Describe the solution you'd like.

Switch to using convolve1d if these calls are really equivalent?

Describe alternatives you've considered.

No response

Additional context (e.g. screenshots, GIFs)

No response

[roryyorke]

Interesting - I would have thought np.convolve is C-level and unlikely to be much (if at all) slower. Does scipy.ndimage.convolve1d support all the types (float32, float64, complex64, complex128, I think) that np.convolve etc. do?

Some timing results would be good.

Could you attach the scipy.signal label? (I'm not a dev or triager, so I can't do that.)

[maxnoe]

Interesting - I would have thought np.convolve is C-level and unlikely to be much (if at all) slower.

convolve is, the problem is apply_along_axis which is essentially a python loop.

[roryyorke]

I get these timings for different orders and inputs lengths (see script at end). I was a little surprised as the low order result, but I ran it again and got much the same figure.

ndimage is slowest for low order and large input length, but fastest for intermediate and high(-ish?) order. As input length and order increase the difference become small.

ndimage is about 3 times faster for short inputs and higher order filters, but the absolute times in that case are smaller (under 1ms).

import sys
import timeit

import numpy as np
import scipy
import matplotlib.pyplot as plt

from scipy import signal, ndimage

print(f'{sys.version = !s}\n{np.__version__ = !s}\n{scipy.__version__ = !s}')

def firfilter(b, u):
    return ndimage.convolve1d(u, b, mode="constant", cval=0, origin=-(len(b)//2))

def firfilter2(b, u):
    return np.convolve(b, u)[:len(u)-(len(b)-1)]

stats = []

orders = [2, 12, 22]
nus = 10**np.arange(3,8)

for order in orders:
    b = signal.firwin(order, 0.2)
    ostats = []
    for nu in nus:
        print(order, nu, flush=True)
        u = np.random.normal(size=nu)
        ostats.append(timeit.Timer('signal.lfilter(b, 1, u)', globals=globals()).autorange())
        ostats.append(timeit.Timer('firfilter(b, u)', globals=globals()).autorange())
        ostats.append(timeit.Timer('firfilter2(b, u)', globals=globals()).autorange())
        
    stats.append(ostats)

astats = np.array(stats)
# axes are order, nu, func
times = np.reshape(astats[...,1] / astats[...,0], [len(orders),-1,3])
fig, ax = plt.subplots(1, 3, sharey='row')

for i in range(3):
    ax[i].loglog(nus, times[i])
    ax[i].legend(['lflt','ndimg','npconv'])
    ax[i].set_xlabel('nu')
    ax[i].set_title(f'FIR order {orders[i]}')

ax[0].set_ylabel('time [s]')

fig.tight_layout()
fig.savefig('firfilt-time.png')

[maxnoe]

But you compare application on a single 1d array.
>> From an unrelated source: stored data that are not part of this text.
-- pv_equiv track=rewrite | github.com/Jacob19999/CIS-121-Lab | Week 6/Solution.py | count
-- ===== SOURCE A (Python) =====
-- def count(cards):
--     total = 0
--     for card in cards:
--         if card in ['2', '3', '4', '5', '6']:
--             total += 1
--         elif card in ['10', 'J', 'Q', 'K', 'A']:
--             total -= 1
--     return total
-- ===== SOURCE B (Python) =====
-- def count(cards):
--     # Build a frequency table of the hand once, then read off the ten
--     # category counts from it; no per-card branching.
--     freq = {}
--     for c in cards:
--         freq[c] = freq.get(c, 0) + 1
--     total = 0
--     for c in ('2', '3', '4', '5', '6'):
--         total += freq.get(c, 0)
--     for c in ('10', 'J', 'Q', 'K', 'A'):
--         total -= freq.get(c, 0)
--     return total
-- ===== Notes on version B (the rewrite author's own statement) =====
-- stated objective: alternative
-- what changed: Instead of branching per card, B builds a frequency dictionary of the hand in one pass and then aggregates by iterating over the ten fixed category keys, adding the low-card frequencies and subtracting the high-card ones.
import Mathlib
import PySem

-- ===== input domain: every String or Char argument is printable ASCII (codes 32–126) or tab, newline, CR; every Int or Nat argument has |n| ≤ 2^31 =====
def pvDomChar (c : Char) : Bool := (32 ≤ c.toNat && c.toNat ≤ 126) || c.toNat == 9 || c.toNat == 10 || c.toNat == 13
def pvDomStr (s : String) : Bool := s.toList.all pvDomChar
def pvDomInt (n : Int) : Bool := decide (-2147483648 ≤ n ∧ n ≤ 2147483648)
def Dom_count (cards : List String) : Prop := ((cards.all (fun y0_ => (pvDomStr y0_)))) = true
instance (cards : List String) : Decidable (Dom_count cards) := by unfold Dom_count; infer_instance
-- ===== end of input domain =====

-- ===== PORT A =====
-- B replaces A's per-card if/elif branching loop by a frequency dictionary built once,
-- then aggregates over the ten fixed category keys (alternative decomposition).
def count (cards : List String) : Int :=
  cards.foldl (fun total card =>
    if card ∈ ["2", "3", "4", "5", "6"] then total + 1
    else if card ∈ ["10", "J", "Q", "K", "A"] then total - 1
    else total) 0

-- ===== PORT B =====
def count_alt (cards : List String) : Int :=
  let freq : PySem.Dict String Int :=
    cards.foldl (fun d c => d.insert c (d.getD c 0 + 1)) PySem.Dict.empty
  let total : Int :=
    ["2", "3", "4", "5", "6"].foldl (fun t c => t + freq.getD c 0) 0
  ["10", "J", "Q", "K", "A"].foldl (fun t c => t - freq.getD c 0) total

-- ===== PRECONDITION & SPEC =====
def Spec_count (cards : List String) (out : Int) : Prop := out = count_alt cards
instance (cards : List String) (out : Int) : Decidable (Spec_count cards out) := by unfold Spec_count; infer_instance

-- ===== CLAIM =====
def Claim_equal_count : Prop := ∀ (cards : List String), Dom_count cards → Spec_count cards (count cards)

-- ===== LEMMAS AND PROOFS =====

-- closed form for both ports: signed sum of the ten category counts
def catSum (cs : List String) : Int :=
  (cs.count "2" + cs.count "3" + cs.count "4" + cs.count "5" + cs.count "6" : Int)
  - (cs.count "10" + cs.count "J" + cs.count "Q" + cs.count "K" + cs.count "A" : Int)

theorem count_foldl_general (cards : List String) (t : Int) :
    cards.foldl (fun total card =>
      if card ∈ ["2", "3", "4", "5", "6"] then total + 1
      else if card ∈ ["10", "J", "Q", "K", "A"] then total - 1
      else total) t = t + catSum cards := by
  induction cards generalizing t with
  | nil => simp [catSum]
  | cons c cs ih =>
    rw [List.foldl_cons, ih]
    unfold catSum
    simp only [List.count_cons]
    by_cases h1 : c ∈ ["2", "3", "4", "5", "6"]
    · rw [if_pos h1]
      simp only [List.mem_cons, List.not_mem_nil, or_false] at h1
      rcases h1 with h | h | h | h | h <;> subst h <;> simp <;> ring
    · rw [if_neg h1]
      by_cases h2 : c ∈ ["10", "J", "Q", "K", "A"]
      · rw [if_pos h2]
        simp only [List.mem_cons, List.not_mem_nil, or_false] at h2
        rcases h2 with h | h | h | h | h <;> subst h <;> simp <;> ring
      · rw [if_neg h2]
        simp only [List.mem_cons, List.not_mem_nil, or_false, not_or] at h1 h2
        obtain ⟨n1, n2, n3, n4, n5⟩ := h1
        obtain ⟨m1, m2, m3, m4, m5⟩ := h2
        simp [beq_iff_eq, n1, n2, n3, n4, n5, m1, m2, m3, m4, m5]

theorem count_alt_eq_catSum (cards : List String) : count_alt cards = catSum cards := by
  unfold count_alt catSum
  rw [PySem.Dict.foldl_insert_getD_add_one_eq_counter]
  simp [List.foldl_cons, PySem.Dict.getD_counter]
  ring

-- ===== VERDICT =====
theorem count_spec : Claim_equal_count := by
  intro cards _
  unfold Spec_count count
  rw [count_foldl_general, count_alt_eq_catSum]
  simp
lemma pv_main (doc pat : List Int) (_hdom : Dom_find_token_positions_py doc pat) :
    find_token_positions_py doc pat = find_token_positions_py_alt doc pat := by
  have hA : find_token_positions_py doc pat
      = (PySem.List.pyRange 0 ((doc.length : Int) - (pat.length : Int) + 1) 1).filter
          (fun i => decide (pvWin doc i.toNat pat.length = pat)) := by
    rw [find_token_positions_py, PySem.List.foldl_append_ite_eq_filter]
    rw [List.nil_append]
    apply List.filter_congr
    intro i hi
    have h0i : 0 ≤ i := (PySem.List.mem_pyRange_one.mp hi).1
    have hs : PySem.List.slice doc (some i) (some (i + (pat.length : Int)))
        = pvWin doc i.toNat pat.length := by
      rw [PySem.List.slice_toNat doc h0i (by omega)]
      unfold pvWin
      congr 1
      omega
    rw [hs]
  rw [hA]
  by_cases hm0 : pat.length = 0
  · have : pat = [] := List.length_eq_zero_iff.mp hm0
    subst this
    rw [find_token_positions_py_alt]
    simp only [List.length_nil, Nat.cast_zero, sub_zero]
    apply List.filter_eq_self.mpr
    intro i hi
    simp [pvWin]
  · by_cases hmn : doc.length < pat.length
    · rw [find_token_positions_py_alt]
      rw [if_neg (by omega : ¬ ((pat.length : Int) = 0))]
      rw [if_pos (by exact_mod_cast Nat.cast_lt.mpr hmn)]
      rw [PySem.List.pyRange_one_eq_nil (by omega)]
      simp
    · have hm : 1 ≤ pat.length := by omega
      have hmn' : pat.length ≤ doc.length := by omega
      rw [find_token_positions_py_alt]
      simp only []
      rw [if_neg (by omega : ¬ ((pat.length : Int) = 0))]
      rw [if_neg (by omega : ¬ ((pat.length : Int) > (doc.length : Int)))]
      have hmodAll : ∀ a : Int, PySem.Int.mod a (2 ^ 61 - 1) = a % (2 ^ 61 - 1) :=
        fun a => PySem.Int.mod_eq_emod_of_pos (by norm_num)
      simp only [hmodAll]
      rw [show ((2 : Int) ^ 61 - 1) = pvMod from rfl]
      have hhp : pat.foldl (fun h t => (h * 2 ^ 33 + (t + 2 ^ 31)) % pvMod) 0
          = pvHsh pat % pvMod := by
        rw [show (0 : Int) = 0 % pvMod by norm_num [pvMod]]
        exact pvHm_eq pat 0
      have hh0 : (PySem.List.slice doc none (some (pat.length : Int))).foldl
          (fun h t => (h * 2 ^ 33 + (t + 2 ^ 31)) % pvMod) 0
          = pvHsh (pvWin doc 0 pat.length) % pvMod := by
        rw [PySem.List.slice_to_natCast]
        rw [show (0 : Int) = 0 % pvMod by norm_num [pvMod]]
        exact pvHm_eq (doc.take pat.length) 0
      have htop : (PySem.List.pyRange 0 ((pat.length : Int) - 1) 1).foldl
          (fun t _ => t * 2 ^ 33 % pvMod) 1
          = (2 ^ 33 : Int) ^ (pat.length - 1) % pvMod := by
        rw [show ((pat.length : Int) - 1) = ((pat.length - 1 : Nat) : Int) by omega]
        have h1 := pvTop_eq (pat.length - 1) 1
        rw [show ((1 : Int) % pvMod) = 1 by norm_num [pvMod], one_mul] at h1
        exact h1
      rw [hhp, hh0, htop]
      have := pv_loop doc pat (pvHsh pat % pvMod) ((2 ^ 33 : Int) ^ (pat.length - 1) % pvMod)
        rfl rfl hm hmn' (doc.length - pat.length) 0 [] (by omega)
      simp only [Nat.cast_zero] at this
      rw [this, List.nil_append]

-- ===== VERDICT (by name: the statement is the Claim_ definition above) =====
theorem find_token_positions_py_spec : Claim_equal_find_token_positions_py :=
  fun doc_tokens pattern hdom => pv_main doc_tokens pattern hdom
The point is that the scipy filter functions use np.convolve in a np.apply_along_axis call, which creates a pure python loop and calls convolve for each subarry.

convolve1d supports axis without going through a python python loop.

[roryyorke]

Ah, I see. This is a much simpler example demonstrating the problem:

In [27]: u = np.random.normal(size=(3,10**6))

In [29]: %timeit signal.lfilter([0.5, 0.5], 1, u)
9.86 ms ± 37.2 µs per loop (mean ± std. dev. of 7 runs, 100 loops each)

In [30]: %timeit signal.lfilter([0.5, 0.5], 1, u, axis=0)
4.74 s ± 50.1 ms per loop (mean ± std. dev. of 7 runs, 1 loop each)

In [35]: %timeit firfilter([0.5, 0.5], u)
16.4 ms ± 27.9 µs per loop (mean ± std. dev. of 7 runs, 100 loops each)

In [36]: %timeit firfilter([0.5, 0.5], u, axis=0)
30 ms ± 125 µs per loop (mean ± std. dev. of 7 runs, 10 loops each)

This uses this definition of firfilter:

def firfilter(b, u, axis=-1):
    return ndimage.convolve1d(u, b, mode="constant", cval=0, origin=-(len(b)//2), axis=axis)

signal already depends on ndimage, specifically ndimage.convolve1d in _savitzky_golay.py, presumably for similar speed-of-execution reasons.

[AtsushiSakai]

When looking at the documentation for np.convolve, with the default mode 'full', the size of the output vector is N (size of x) + M (size of b) - 1.
https://numpy.org/doc/stable/reference/generated/numpy.convolve.html

On the other hand, according to the documentation for ndimage.convolve1d, the size of the output vector is the same as N (the size of x).
https://docs.scipy.org/doc/scipy/reference/generated/scipy.ndimage.convolve1d.html
Therefore, when the size of b is anything other than 1, it seems that the sizes of the output vectors from these two functions will differ. Not equivalent.